[Records from a data source]
◆ ◆ ◆ ◆

-- pv_equiv track=rewrite | github.com/Mithil1302/Engineering-Brain | worker-service/app/architecture/graph_integration.py | _label_from_node_id
-- ===== SOURCE A (Python) =====
-- def _label_from_node_id(node_id: str) -> str:
--     """Derive a Neo4j label from the node_id prefix convention."""
--     prefix_map = {
--         "service:": "Service",
--         "endpoint:": "Endpoint",
--         "decision:": "Decision",
--         "adr:": "ADR",
--         "constraint:": "Constraint",
--         "autofix:": "AutofixRun",
--         "repo:": "Repo",
--         "file:": "File",
--     }
--     for prefix, label in prefix_map.items():
--         if node_id.startswith(prefix):
--             return label
--     return "Entity"
-- ===== SOURCE B (Python) =====
-- def _label_from_node_id(node_id: str) -> str:
--     """Derive a Neo4j label from the node_id prefix convention."""
--     table = {
--         "service": "Service",
--         "endpoint": "Endpoint",
--         "decision": "Decision",
--         "adr": "ADR",
--         "constraint": "Constraint",
--         "autofix": "AutofixRun",
--         "repo": "Repo",
--         "file": "File",
--     }
--     head, sep, _tail = node_id.partition(":")
--     return table.get(head, "Entity") if sep else "Entity"
-- ===== Notes on version B (the rewrite author's own statement) =====
-- stated objective: simpler
-- what changed: Replaces the loop scanning eight startswith prefixes with a single partition at the first ':' followed by one dict lookup of the head segment.
import Mathlib
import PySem

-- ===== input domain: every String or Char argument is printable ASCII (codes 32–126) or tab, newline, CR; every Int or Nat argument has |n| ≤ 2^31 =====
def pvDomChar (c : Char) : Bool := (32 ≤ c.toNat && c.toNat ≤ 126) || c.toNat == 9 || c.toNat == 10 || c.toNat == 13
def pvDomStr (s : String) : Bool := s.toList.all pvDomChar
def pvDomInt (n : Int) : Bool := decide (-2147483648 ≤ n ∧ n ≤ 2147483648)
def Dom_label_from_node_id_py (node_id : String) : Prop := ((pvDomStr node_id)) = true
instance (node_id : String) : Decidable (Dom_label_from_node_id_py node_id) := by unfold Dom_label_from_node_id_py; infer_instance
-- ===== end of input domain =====

-- B replaces A's loop over eight startswith prefixes by partitioning node_id at the
-- first ':' and looking the head segment up in a dict once (objective: simpler).


-- ===== PORT A =====
def pvPrefixMap : PySem.Dict String String := PySem.Dict.mk
  [("service:", "Service"), ("endpoint:", "Endpoint"), ("decision:", "Decision"),
   ("adr:", "ADR"), ("constraint:", "Constraint"), ("autofix:", "AutofixRun"),
   ("repo:", "Repo"), ("file:", "File")]

-- the 'for prefix, label in prefix_map.items(): if node_id.startswith(prefix): return label' loop
def pvLoopA : List (String × String) → String → String
  | [], _ => "Entity"
  | (p, l) :: rest, s => if PySem.Str.startswith s p then l else pvLoopA rest s

def label_from_node_id_py (node_id : String) : String :=
  pvLoopA (PySem.Dict.items pvPrefixMap) node_id

-- ===== PORT B =====
def pvTable : PySem.Dict String String := PySem.Dict.mk
  [("service", "Service"), ("endpoint", "Endpoint"), ("decision", "Decision"),
   ("adr", "ADR"), ("constraint", "Constraint"), ("autofix", "AutofixRun"),
   ("repo", "Repo"), ("file", "File")]

-- node_id.partition(":") ported by hand (exact: head = chars before the first ':',
-- the separator piece is nonempty iff ':' occurs in node_id)
def label_from_node_id_py_alt (node_id : String) : String :=
  let cs := node_id.toList
  if ':' ∈ cs then
    PySem.Dict.getD pvTable (String.ofList (cs.takeWhile (· ≠ ':'))) "Entity"
  else "Entity"

-- ===== PRECONDITION & SPEC =====
def Spec_label_from_node_id_py (node_id : String) (out : String) : Prop := out = label_from_node_id_py_alt node_id
instance (node_id : String) (out : String) : Decidable (Spec_label_from_node_id_py node_id out) := by unfold Spec_label_from_node_id_py; infer_instance

-- ===== CLAIM (what is proved, stated in full; the proofs are below) =====
def Claim_equal_label_from_node_id_py : Prop := ∀ (node_id : String), Dom_label_from_node_id_py node_id → Spec_label_from_node_id_py node_id (label_from_node_id_py node_id)

-- ===== LEMMAS AND PROOFS =====

-- a prefix 'p ++ ":"' (with ':' ∉ p) starts cs ⟺ ':' occurs in cs and the segment before the first ':' is p
theorem pv_core (p : List Char) (hp : ':' ∉ p) : ∀ cs : List Char,
    ((p ++ [':']) <+: cs ↔ ':' ∈ cs ∧ cs.takeWhile (· ≠ ':') = p) := by
  induction p with
  | nil =>
    intro cs
    cases cs with
    | nil => simp
    | cons c t =>
      by_cases h : c = ':'
      · subst h; simp [List.takeWhile, List.cons_prefix_cons]
      · simp [List.takeWhile, h, List.cons_prefix_cons, Ne.symm h]
  | cons a p ih =>
    have ha : a ≠ ':' := fun h => hp (by simp [h])
    have hp' : ':' ∉ p := fun h => hp (List.mem_cons_of_mem _ h)
    intro cs
    cases cs with
    | nil => simp
    | cons c t =>
      by_cases hca : c = a
      · subst hca
        simp [List.cons_prefix_cons, List.takeWhile, ha, ih hp' t, Ne.symm ha]
      · by_cases hc : c = ':'
        · subst hc
          simp [List.cons_prefix_cons, List.takeWhile, Ne.symm hca]
        · simp [List.cons_prefix_cons, List.takeWhile, hc, hca, Ne.symm hca]

theorem pv_startswith_eq (s : String) (p : List Char) (hp : ':' ∉ p) (hc : ':' ∈ s.toList) :
    PySem.Str.startswith s (String.ofList (p ++ [':'])) =
      decide (s.toList.takeWhile (· ≠ ':') = p) := by
  have h1 : PySem.Str.startswith s (String.ofList (p ++ [':'])) =
      PySem.Chars.startswith s.toList (p ++ [':']) := by
    simp [PySem.Str.startswith]
  rw [h1]
  by_cases hd : s.toList.takeWhile (· ≠ ':') = p
  · have ht : PySem.Chars.startswith s.toList (p ++ [':']) = true := by
      rw [PySem.Chars.startswith_iff]
      exact (pv_core p hp s.toList).mpr ⟨hc, hd⟩
    simp only [ht, true_eq_decide_iff]
    exact hd
  · have hf : PySem.Chars.startswith s.toList (p ++ [':']) = false := by
      rw [Bool.eq_false_iff, Ne, PySem.Chars.startswith_iff]
      intro hpre
      exact hd ((pv_core p hp s.toList).mp hpre).2
    simp only [hf]
    symm
    rw [decide_eq_false_iff_not]
    exact fun h => hd (by simpa using h)

theorem pv_startswith_false (s : String) (p : List Char) (hc : ':' ∉ s.toList) :
    PySem.Str.startswith s (String.ofList (p ++ [':'])) = false := by
  have h1 : PySem.Str.startswith s (String.ofList (p ++ [':'])) =
      PySem.Chars.startswith s.toList (p ++ [':']) := by
    simp [PySem.Str.startswith]
  rw [h1, Bool.eq_false_iff, Ne, PySem.Chars.startswith_iff]
  rintro ⟨t, ht⟩
  exact hc (by rw [← ht]; simp)

theorem pv_beq_ofList (s : String) (l : List Char) :
    (s == String.ofList l) = decide (l = s.toList) := by
  by_cases hl : l = s.toList
  · subst hl; simp
  · simp only [hl, decide_false]
    rw [Bool.eq_false_iff, Ne, beq_iff_eq]
    intro h
    exact hl (by rw [h, String.toList_ofList])

-- ===== VERDICT (by name: the statement is the Claim_ definition above) =====
theorem label_from_node_id_py_spec : Claim_equal_label_from_node_id_py := by
  intro s _
  unfold Spec_label_from_node_id_py label_from_node_id_py label_from_node_id_py_alt
  unfold pvPrefixMap pvTable
  by_cases hc : ':' ∈ s.toList
  · rw [if_pos hc]
    have e1 := pv_startswith_eq s "service".toList (by decide) hc
    have e2 := pv_startswith_eq s "endpoint".toList (by decide) hc
    have e3 := pv_startswith_eq s "decision".toList (by decide) hc
    have e4 := pv_startswith_eq s "adr".toList (by decide) hc
    have e5 := pv_startswith_eq s "constraint".toList (by decide) hc
    have e6 := pv_startswith_eq s "autofix".toList (by decide) hc
    have e7 := pv_startswith_eq s "repo".toList (by decide) hc
    have e8 := pv_startswith_eq s "file".toList (by decide) hc
    simp only [pvLoopA,
      show ("service:" : String) = String.ofList ("service".toList ++ [':']) from by decide,
      show ("endpoint:" : String) = String.ofList ("endpoint".toList ++ [':']) from by decide,
      show ("decision:" : String) = String.ofList ("decision".toList ++ [':']) from by decide,
      show ("adr:" : String) = String.ofList ("adr".toList ++ [':']) from by decide,
      show ("constraint:" : String) = String.ofList ("constraint".toList ++ [':']) from by decide,
      show ("autofix:" : String) = String.ofList ("autofix".toList ++ [':']) from by decide,
      show ("repo:" : String) = String.ofList ("repo".toList ++ [':']) from by decide,
      show ("file:" : String) = String.ofList ("file".toList ++ [':']) from by decide,
      e1, e2, e3, e4, e5, e6, e7, e8,
      PySem.Dict.getD, PySem.Dict.get?_mk_cons, pv_beq_ofList]
    split_ifs <;> simp_all [PySem.Dict.get?]
  · rw [if_neg hc]
    have f1 := pv_startswith_false s "service".toList hc
    have f2 := pv_startswith_false s "endpoint".toList hc
    have f3 := pv_startswith_false s "decision".toList hc
    have f4 := pv_startswith_false s "adr".toList hc
    have f5 := pv_startswith_false s "constraint".toList hc
    have f6 := pv_startswith_false s "autofix".toList hc
    have f7 := pv_startswith_false s "repo".toList hc
    have f8 := pv_startswith_false s "file".toList hc
    simp only [pvLoopA,
      show ("service:" : String) = String.ofList ("service".toList ++ [':']) from by decide,
      show ("endpoint:" : String) = String.ofList ("endpoint".toList ++ [':']) from by decide,
      show ("decision:" : String) = String.ofList ("decision".toList ++ [':']) from by decide,
      show ("adr:" : String) = String.ofList ("adr".toList ++ [':']) from by decide,
      show ("constraint:" : String) = String.ofList ("constraint".toList ++ [':']) from by decide,
      show ("autofix:" : String) = String.ofList ("autofix".toList ++ [':']) from by decide,
      show ("repo:" : String) = String.ofList ("repo".toList ++ [':']) from by decide,
      show ("file:" : String) = String.ofList ("file".toList ++ [':']) from by decide,
      f1, f2, f3, f4, f5, f6, f7, f8]
    simp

◆ ◆ ◆ ◆

The answer must be every line of the records that contains the word "input".

-- ===== input domain: every String or Char argument is printable ASCII (codes 32–126) or tab, newline, CR; every Int or Nat argument has |n| ≤ 2^31 =====
-- ===== end of input domain =====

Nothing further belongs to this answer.